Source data
-- ===== CLAIM =====
def Claim_unchanged_get_sample_values : Prop := ∀ (table_data : List (List (String × String))) (column_name : String) (max_samples : Int), Dom_get_sample_values table_data column_name max_samples → Spec_get_sample_values table_data column_name max_samples (get_sample_values table_data column_name max_samples)
def Claim_changed_get_sample_values : Prop := Dom_get_sample_values (pvDiffWitness_get_sample_values.1) (pvDiffWitness_get_sample_values.2.1) (pvDiffWitness_get_sample_values.2.2) ∧ D_get_sample_values (pvDiffWitness_get_sample_values.1) (pvDiffWitness_get_sample_values.2.1) (pvDiffWitness_get_sample_values.2.2) ∧ get_sample_values (pvDiffWitness_get_sample_values.1) (pvDiffWitness_get_sample_values.2.1) (pvDiffWitness_get_sample_values.2.2) = pvDiffWitnessOut_get_sample_values.1 ∧ get_sample_values_alt (pvDiffWitness_get_sample_values.1) (pvDiffWitness_get_sample_values.2.1) (pvDiffWitness_get_sample_values.2.2) = pvDiffWitnessOut_get_sample_values.2 ∧ pvDiffWitnessOut_get_sample_values.1 ≠ pvDiffWitnessOut_get_sample_values.2
def Claim_exact_get_sample_values : Prop := ∀ (table_data : List (List (String × String))) (column_name : String) (max_samples : Int), Dom_get_sample_values table_data column_name max_samples → D_get_sample_values table_data column_name max_samples → get_sample_values table_data column_name max_samples ≠ get_sample_values_alt table_data column_name max_samples

-- ===== LEMMAS AND PROOFS =====

-- the non-NULL values of the column, in row order (the list B's first comprehension builds)
def gsvVals (column_name : String) (table_data : List (List (String × String))) : List String :=
  table_data.filterMap (fun row =>
    match (PySem.Dict.mk row).get? column_name with
    | some v => if v ≠ "NULL" then some v else none
    | none => none)

-- A's loop, collapsed to a loop over the value list
def gsvVLoop (max_samples : Int) : List String → List String → List String
  | [], values => values
  | v :: rest, values =>
    if v ∉ values then
      if ((values ++ [v]).length : Int) ≥ max_samples then values ++ [v]
      else gsvVLoop max_samples rest (values ++ [v])
    else gsvVLoop max_samples rest values

-- dedup of l relative to already-seen acc
def gsvDD : List String → List String → List String
  | [], _ => []
  | v :: r, acc => if v ∈ acc then gsvDD r acc else v :: gsvDD r (acc ++ [v])

theorem gsvLoop_eq_vloop (col : String) (ms : Int) :
    ∀ (td : List (List (String × String))) (acc : List String),
      gsvLoop col ms td acc = gsvVLoop ms (gsvVals col td) acc := by
  intro td
  induction td with
  | nil => intro acc; simp [gsvLoop, gsvVals, gsvVLoop]
  | cons row rest ih =>
    intro acc
    simp only [gsvLoop, gsvVals, List.filterMap_cons]
    cases h : (PySem.Dict.mk row).get? col with
    | none => simpa [gsvVals] using ih acc
    | some v =>
      by_cases hnull : v = "NULL"
      · simpa [hnull, gsvVals] using ih acc
      · simp only [if_pos hnull, gsvVLoop]
        by_cases hmem : v ∈ acc
        · rw [if_neg (not_not_intro hmem), if_neg (not_not_intro hmem)]
          exact ih acc
        · rw [if_pos hmem, if_pos hmem]
          split
          · rfl
          · exact ih (acc ++ [v])

theorem gsvVLoop_eq (ms : Int) :
    ∀ (l acc : List String), (acc.length : Int) < max 1 ms →
      gsvVLoop ms l acc = acc ++ (gsvDD l acc).take ((max 1 ms - acc.length).toNat) := by
  intro l
  induction l with
  | nil => intro acc _; simp [gsvVLoop, gsvDD]
  | cons v r ih =>
    intro acc hlt
    simp only [gsvVLoop, gsvDD]
    by_cases hmem : v ∈ acc
    · simpa [hmem] using ih acc hlt
    · simp only [hmem, not_false_eq_true, if_pos, if_neg]
      by_cases hbig : ((acc ++ [v]).length : Int) ≥ ms
      · have hbudget : (max 1 ms - (acc.length : Int)).toNat = 1 := by
          simp only [List.length_append, List.length_singleton] at hbig
          push_cast at hbig hlt ⊢
          omega
        rw [if_pos hbig, hbudget]
        simp
      · have hms : (acc.length : Int) + 1 < ms := by
          simp only [List.length_append, List.length_singleton] at hbig
          push_cast at hbig
          omega
        have hlt' : (((acc ++ [v]).length : Int)) < max 1 ms := by
          simp only [List.length_append, List.length_singleton]
          push_cast
          omega
        rw [if_neg hbig, ih (acc ++ [v]) hlt']
        have hone : (max 1 ms - (acc.length : Int)).toNat =
            (max 1 ms - ((acc ++ [v]).length : Int)).toNat + 1 := by
          simp only [List.length_append, List.length_singleton]
          push_cast
          omega
        rw [hone]
        simp [List.take_succ_cons]

theorem gsvDD_set : ∀ (l acc : List String), acc ++ gsvDD l acc = PySem.Set.update acc l := by
  intro l
  induction l with
  | nil => intro acc; simp [gsvDD, PySem.Set.update_nil]
  | cons v r ih =>
    intro acc
    rw [PySem.Set.update_cons]
    by_cases hmem : v ∈ acc
    · rw [PySem.Set.add_of_mem hmem, ← ih acc]
      simp [gsvDD, hmem]
    · rw [PySem.Set.add_of_not_mem hmem, ← ih (acc ++ [v])]
      simp [gsvDD, hmem]

theorem gsvDD_nil (l : List String) : gsvDD l [] = PySem.List.dedup l := by
  have := gsvDD_set l []
  simpa [PySem.Set.update_nil_left] using this

-- gsvDD only depends on the SET of already-seen values
theorem gsvDD_congr : ∀ (r a b : List String), (∀ x, x ∈ a ↔ x ∈ b) → gsvDD r a = gsvDD r b := by
  intro r
  induction r with
  | nil => intro a b _; simp [gsvDD]
  | cons v t ih =>
    intro a b hab
    simp only [gsvDD]
    by_cases hv : v ∈ a
    · rw [if_pos hv, if_pos ((hab v).mp hv)]
      exact ih a b hab
    · rw [if_neg hv, if_neg (fun h => hv ((hab v).mpr h))]
      refine congrArg (v :: ·) (ih _ _ ?_)
      intro x; simp only [List.mem_append, List.mem_singleton]
      exact or_congr (hab x) Iff.rfl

◆ WHAT IS EXPECTED
From the records above, transcribe without alteration every line from the one with "exact ih acc" to the one with "< max 1 ms →", inclusive.

◆ TASK RESPONSE
          exact ih acc
        · rw [if_pos hmem, if_pos hmem]
          split
          · rfl
          · exact ih (acc ++ [v])

theorem gsvVLoop_eq (ms : Int) :
    ∀ (l acc : List String), (acc.length : Int) < max 1 ms →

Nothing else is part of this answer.